The study is one of the few to examine the cat/human social dynamic from the feline's perspective.
Co-author Atsuko Saito of The University of Tokyo explained to Discovery News that dogs have evolved, and are bred, "to follow their owner's orders, but cats have not been. So sometimes cats appear aloof, but they have special relationships with their owners."

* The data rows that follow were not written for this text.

-- pv_equiv track=rewrite | github.com/LinInFal/-math-logic-and-algorithms-theory | lab6/lab7.py | task_1d
-- ===== SOURCE A (Python) =====
-- def task_1d(n, words):
--     def is_vowel(char):
--         return char in 'aeiouy'
--
--     def count_diphthongs(word):
--         count = 0
--         word_len = len(word)
--
--         for i in range(word_len - 1):
--             if is_vowel(word[i]) and is_vowel(word[i + 1]):
--                 if (i == 0 or not is_vowel(word[i - 1])) and (i + 2 == word_len or not is_vowel(word[i + 2])):
--                     count += 1
--         return count
--
--     max_diphthongs = 0
--     diphthong_counts = []
--
--     for w in words:
--         count = count_diphthongs(w)
--         diphthong_counts.append(count)
--         if count > max_diphthongs:
--             max_diphthongs = count
--
--     return [words[i] for i in range(n) if diphthong_counts[i] == max_diphthongs]
-- ===== SOURCE B (Python) =====
-- def task_1d(n, words):
--     def is_vowel(char):
--         return char in 'aeiouy'
--
--     def count_diphthongs(word):
--         # count maximal runs of consecutive vowels whose length is exactly 2
--         count = 0
--         run = 0
--         for ch in word:
--             if is_vowel(ch):
--                 run += 1
--             else:
--                 if run == 2:
--                     count += 1
--                 run = 0
--         if run == 2:
--             count += 1
--         return count
--
--     counts = [count_diphthongs(w) for w in words]
--     m = max(counts, default=0)
--     return [w for i, (w, c) in enumerate(zip(words, counts)) if i < n and c == m]
-- ===== Notes on version B (the rewrite author's own statement) =====
-- stated objective: idiomatic
-- what changed: count_diphthongs is rewritten as a single pass with a running vowel-run counter that counts maximal vowel runs of length exactly 2 (instead of per-index four-neighbour checks with word[i-1]/word[i+2]), the maximum is taken with max(counts, default=0), and the result is built by an enumerate/zip comprehension instead of indexing two parallel lists with range(n).
-- outside the precondition, e.g. on task_1d(3, ['a']): A raises IndexError, B returns ['a']
-- crash fix: On inputs with n > len(words), A raises IndexError at diphthong_counts[i]; B returns the words among the first n (hence all of them) whose diphthong count is maximal. — e.g. on task_1d(3, ["a"]): A raises IndexError, B returns ["a"]
import Mathlib
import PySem

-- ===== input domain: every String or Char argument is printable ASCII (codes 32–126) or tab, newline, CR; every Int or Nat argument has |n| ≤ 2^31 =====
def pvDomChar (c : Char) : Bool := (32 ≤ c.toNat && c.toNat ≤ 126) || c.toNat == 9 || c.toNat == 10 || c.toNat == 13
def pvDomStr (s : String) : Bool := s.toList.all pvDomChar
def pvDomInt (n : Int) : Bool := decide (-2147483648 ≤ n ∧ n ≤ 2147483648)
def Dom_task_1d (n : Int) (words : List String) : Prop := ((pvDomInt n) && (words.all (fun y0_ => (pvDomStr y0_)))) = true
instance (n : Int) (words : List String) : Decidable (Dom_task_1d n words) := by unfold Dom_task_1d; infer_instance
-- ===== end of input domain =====

-- B counts diphthongs by scanning each word once with a running vowel-run counter (runs of
-- length exactly 2) instead of A's four-neighbour index checks, takes the maximum with
-- max(counts, default=0), and builds the result by an enumerate/zip comprehension instead of
-- indexing two parallel lists by range(n); objective: idiomatic, same asymptotic cost.

-- ===== PORT A =====
-- is_vowel (identical helper in both Pythons): char in 'aeiouy'
def pvIsVowel (c : Char) : Bool := "aeiouy".toList.contains c

-- count_diphthongs from A: loop over range(len(word)-1) with neighbour index checks
def pvCountDiphA (word : String) : Int :=
  let cs := word.toList
  let wl : Int := cs.length
  (PySem.List.pyRange 0 (wl - 1) 1).foldl (fun count i =>
    if pvIsVowel (PySem.List.pyGetD cs i ' ') && pvIsVowel (PySem.List.pyGetD cs (i + 1) ' ') then
      -- Python's `i == 0 or …` short-circuits before reading word[i-1]; the pyGetD value at
      -- i-1 = -1 is never used when i = 0 because the left disjunct is already true.
      if (i == 0 || !pvIsVowel (PySem.List.pyGetD cs (i - 1) ' ')) &&
         (i + 2 == wl || !pvIsVowel (PySem.List.pyGetD cs (i + 2) ' ')) then count + 1
      else count
    else count) 0

def task_1d (n : Int) (words : List String) : List String :=
  -- state: (max_diphthongs, diphthong_counts)
  let st := words.foldl (fun (st : Int × List Int) w =>
    let count := pvCountDiphA w
    ((if count > st.1 then count else st.1), st.2 ++ [count])) (0, ([] : List Int))
  -- [words[i] for i in range(n) if diphthong_counts[i] == max_diphthongs]
  -- pyGetD is exact here: Pre_task_1d puts every i of range(n) in range of both lists.
  (PySem.List.pyRange 0 n 1).foldl (fun acc i =>
    if PySem.List.pyGetD st.2 i 0 = st.1 then acc ++ [PySem.List.pyGetD words i ""] else acc) []

-- ===== PORT B =====
-- count_diphthongs from B: one pass with a running vowel-run length, count runs of length exactly 2
def pvCountDiphB (word : String) : Int :=
  let st := word.toList.foldl (fun (st : Int × Int) ch =>
    if pvIsVowel ch then (st.1, st.2 + 1)
    else ((if st.2 = 2 then st.1 + 1 else st.1), 0)) (0, 0)
  if st.2 = 2 then st.1 + 1 else st.1

def task_1d_alt (n : Int) (words : List String) : List String :=
  let counts := words.map pvCountDiphB
  let m := PySem.List.maxD counts (fun x => x) 0
  ((PySem.List.enumerate (words.zip counts) 0).filter
      (fun p => decide (p.1 < n) && decide (p.2.2 = m))).map (fun p => p.2.1)

-- ===== PRECONDITION & SPEC =====
-- Pre_ excludes n > len(words), where A's indexing diphthong_counts[i] raises IndexError.
def Pre_task_1d (n : Int) (words : List String) : Prop := n ≤ words.length
instance (n : Int) (words : List String) : Decidable (Pre_task_1d n words) := by
  unfold Pre_task_1d; infer_instance
def pvWitness_task_1d : Int × List String := (1, ["ae"])

-- On inputs with n > len(words), A raises IndexError while B returns the words among the
-- first n (hence all of them) with maximal diphthong count.
def Raises_task_1d (n : Int) (words : List String) : Prop := (words.length : Int) < n
instance (n : Int) (words : List String) : Decidable (Raises_task_1d n words) := by
  unfold Raises_task_1d; infer_instance
def pvRaiseWitness_task_1d : Int × List String := (3, ["a"])
def pvRaiseWitnessOut_task_1d : List String := ["a"]

def Spec_task_1d (n : Int) (words : List String) (out : List String) : Prop := out = task_1d_alt n words
instance (n : Int) (words : List String) (out : List String) : Decidable (Spec_task_1d n words out) := by unfold Spec_task_1d; infer_instance

-- ===== CLAIM (what is proved, stated in full; the proofs are below) =====
def Claim_equal_task_1d : Prop := ∀ (n : Int) (words : List String), Dom_task_1d n words → Pre_task_1d n words → Spec_task_1d n words (task_1d n words)
def Claim_raises_task_1d : Prop := (∀ (n : Int) (words : List String), Dom_task_1d n words → Raises_task_1d n words → ¬ Pre_task_1d n words) ∧ (Dom_task_1d (pvRaiseWitness_task_1d.1) (pvRaiseWitness_task_1d.2) ∧ Raises_task_1d (pvRaiseWitness_task_1d.1) (pvRaiseWitness_task_1d.2) ∧ task_1d_alt (pvRaiseWitness_task_1d.1) (pvRaiseWitness_task_1d.2) = pvRaiseWitnessOut_task_1d)

-- ===== LEMMAS AND PROOFS =====

-- Structural recursion equivalent of A's per-index diphthong test: pv = "previous char is a vowel".
def pvARec (pv : Bool) : List Char → Int
  | [] => 0
  | [_] => 0
  | c :: d :: t =>
    (if pvIsVowel c && pvIsVowel d && !pv &&
        (match t with | [] => true | e :: _ => !pvIsVowel e) then 1 else 0)
      + pvARec (pvIsVowel c) (d :: t)

-- Structural recursion equivalent of B's running-run counter.
def pvBRec (run : Int) : List Char → Int
  | [] => if run = 2 then 1 else 0
  | c :: t =>
    if pvIsVowel c then pvBRec (run + 1) t
    else (if run = 2 then 1 else 0) + pvBRec 0 t

-- length of the maximal vowel prefix
def pvLead : List Char → Int
  | [] => 0
  | c :: t => if pvIsVowel c then pvLead t + 1 else 0

lemma pvLead_nonneg (t : List Char) : 0 ≤ pvLead t := by
  induction t with
  | nil => simp [pvLead]
  | cons c t ih => by_cases h : pvIsVowel c <;> simp [pvLead, h] <;> omega

lemma pvB_foldl (l : List Char) : ∀ (count run : Int),
    (let st := l.foldl (fun (st : Int × Int) ch =>
        if pvIsVowel ch then (st.1, st.2 + 1)
        else ((if st.2 = 2 then st.1 + 1 else st.1), 0)) (count, run)
     if st.2 = 2 then st.1 + 1 else st.1) = count + pvBRec run l := by
  induction l with
  | nil => intro count run; simp [pvBRec]; omega
  | cons c t ih =>
    intro count run
    by_cases h : pvIsVowel c
    · simpa [List.foldl_cons, h, pvBRec] using ih count (run + 1)
    · by_cases h2 : run = 2 <;> simp [List.foldl_cons, h, pvBRec, h2, ih] <;> omega

lemma pvBRec_eq_pvARec : ∀ t : List Char,
    (pvBRec 0 t = pvARec false t) ∧
    (∀ run : Int, 1 ≤ run →
      pvBRec run t = pvARec true t + (if run + pvLead t = 2 then 1 else 0)) := by
  intro t
  induction t with
  | nil =>
    refine ⟨by simp [pvBRec, pvARec], fun run _ => ?_⟩
    simp [pvBRec, pvARec, pvLead]
  | cons c t ih =>
    obtain ⟨ih0, ih1⟩ := ih
    constructor
    · -- run = 0
      by_cases hc : pvIsVowel c
      · -- bRec 1 t
        cases t with
        | nil => simp [pvBRec, pvARec, hc]
        | cons d t' =>
          have h1 := ih1 1 (by omega)
          rw [pvBRec, if_pos hc, show (0:Int)+1 = 1 by norm_num, h1]
          by_cases hd : pvIsVowel d
          · cases t' with
            | nil => simp [pvARec, pvLead, hc, hd]
            | cons e t'' =>
              by_cases he : pvIsVowel e
              · have := pvLead_nonneg t''
                simp [pvARec, pvLead, hc, hd, he]
                omega
              · simp [pvARec, pvLead, hc, hd, he]
                omega
          · simp [pvARec, pvLead, hc, hd]
      · cases t with
        | nil => simp [pvBRec, pvARec, hc]
        | cons d t' =>
          rw [pvBRec]; rw [if_neg hc]
          simp [pvARec, hc, ih0]
    · -- run ≥ 1
      intro run hrun
      by_cases hc : pvIsVowel c
      · cases t with
        | nil =>
          simp [pvBRec, pvARec, pvLead, hc]
        | cons d t' =>
          have h1 := ih1 (run + 1) (by omega)
          rw [pvBRec, if_pos hc, h1]
          simp only [pvARec, pvLead, hc]
          simp
          omega
      · cases t with
        | nil => simp [pvBRec, pvARec, pvLead, hc]
        | cons d t' =>
          rw [pvBRec]; rw [if_neg hc]
          simp [pvARec, pvLead, hc, ih0]
          omega

-- the Bool predicate A's inner loop tests at (integer) index i
def pvPA (cs : List Char) (i : Int) : Bool :=
  (pvIsVowel (PySem.List.pyGetD cs i ' ') && pvIsVowel (PySem.List.pyGetD cs (i + 1) ' ')) &&
  ((i == 0 || !pvIsVowel (PySem.List.pyGetD cs (i - 1) ' ')) &&
   (i + 2 == (cs.length : Int) || !pvIsVowel (PySem.List.pyGetD cs (i + 2) ' ')))

-- the same predicate over a Nat index, with prev-vowel flag pv for index 0
def pvPG (pv : Bool) (cs : List Char) (k : Nat) : Bool :=
  (pvIsVowel (cs.getD k ' ') && pvIsVowel (cs.getD (k + 1) ' ')) &&
  ((if k = 0 then !pv else !pvIsVowel (cs.getD (k - 1) ' ')) &&
   ((k + 2 = cs.length : Bool) || !pvIsVowel (cs.getD (k + 2) ' ')))

lemma pvIntBeqNat (a b : Nat) : ((a : Int) == (b : Int)) = decide (a = b) := by
  rw [Bool.eq_iff_iff]; simp

lemma pvPA_eq_pvPG (cs : List Char) (k : Nat) : pvPA cs (k : Int) = pvPG false cs k := by
  unfold pvPA pvPG
  cases k with
  | zero =>
    have h2 : ((0 : Nat) : Int) + 2 = ((2 : Nat) : Int) := by norm_num
    have h1 : ((0 : Nat) : Int) + 1 = ((1 : Nat) : Int) := by norm_num
    simp only [h1, h2, pvIntBeqNat, PySem.List.pyGetD_natCast]
    simp
  | succ k' =>
    have h1 : ((k' + 1 : Nat) : Int) - 1 = (k' : Int) := by push_cast; ring
    have h2 : ((k' + 1 : Nat) : Int) + 1 = ((k' + 2 : Nat) : Int) := by push_cast; ring
    have h3 : ((k' + 1 : Nat) : Int) + 2 = ((k' + 3 : Nat) : Int) := by push_cast; ring
    have h4 : ((((k' + 1 : Nat) : Int)) == ((0 : Nat) : Int)) = decide (k' + 1 = 0) :=
      pvIntBeqNat (k' + 1) 0
    have h0 : ((0 : Nat) : Int) = (0 : Int) := rfl
    rw [h1, h2, h3, ← h0, h4, pvIntBeqNat]
    simp only [PySem.List.pyGetD_natCast]
    have : decide (k' + 1 = 0) = false := by simp
    rw [this]
    simp [Nat.add_assoc]

lemma pvPG_shift (pv : Bool) (c : Char) (cs : List Char) (k : Nat) :
    pvPG pv (c :: cs) (k + 1) = pvPG (pvIsVowel c) cs k := by
  unfold pvPG
  cases k with
  | zero => simp [eq_comm]
  | succ k' =>
    have : (c :: cs).length = cs.length + 1 := by simp
    simp [this, eq_comm]

lemma pvCountPG : ∀ (cs : List Char) (pv : Bool),
    ((List.range (cs.length - 1)).countP (pvPG pv cs) : Int) = pvARec pv cs := by
  intro cs
  induction cs with
  | nil => intro pv; simp [pvARec]
  | cons c t ih =>
    intro pv
    cases t with
    | nil => simp [pvARec]
    | cons d t' =>
      have hlen : (c :: d :: t').length - 1 = t'.length + 1 := by simp
      rw [hlen, List.range_succ_eq_map, List.countP_cons, List.countP_map]
      have hshift : (pvPG pv (c :: d :: t') ∘ Nat.succ) = pvPG (pvIsVowel c) (d :: t') := by
        funext k
        simpa using pvPG_shift pv c (d :: t') k
      rw [hshift]
      cases t' with
      | nil =>
        have h0 : pvPG pv [c, d] 0 = (pvIsVowel c && pvIsVowel d && !pv) := by
          unfold pvPG; simp
        rw [h0]
        simp [pvARec]
      | cons e t'' =>
        have h0 : pvPG pv (c :: d :: e :: t'') 0 =
            (pvIsVowel c && pvIsVowel d && !pv && !pvIsVowel e) := by
          unfold pvPG; simp [Bool.and_assoc]
        have hE : (d :: e :: t'').length - 1 = (e :: t'').length := by simp
        have ih' := ih (pvIsVowel c)
        rw [hE] at ih'
        rw [h0]
        have ha : pvARec pv (c :: d :: e :: t'') =
            (if (pvIsVowel c && pvIsVowel d && !pv && !pvIsVowel e) then (1:Int) else 0)
              + pvARec (pvIsVowel c) (d :: e :: t'') := rfl
        rw [ha, ← ih']
        push_cast
        by_cases hb : (pvIsVowel c && pvIsVowel d && !pv && !pvIsVowel e) = true <;>
          simp [hb] <;> omega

"Previous studies suggest that cats have evolved to behave like kittens (around their owners), and humans treat cats similar to the way that they treat babies," co-author Kazutaka Shinozuka of the University of South Florida College of Medicine added.
In the study, researchers played recordings of strangers, as well as of the cats' owners, to the felines. The cats could not see the speakers.
The cats responded to human voices, not by communicative behaviour - such as by vocalising or moving their tails - but by orienting behaviour. In this case, "orienting" meant that the cats moved their ears and heads toward the source of each voice.
The felines also, at times, displayed pupil dilation, which can be a sign of powerful emotions, such as arousal and excitement.
The feline reactions are therefore very subtle, but cats have evolved not to be very demonstrative.
Cats, for example, hide illness because "in the wild, no one can rescue them and predators pay attention to such weak individuals," Saito said.
Even though a watchful owner would try to save the cat, the feline's gut reaction is to remain stoic and avoid any possible threat at a time of vulnerability.
The study will be published in the journal Animal Cognition.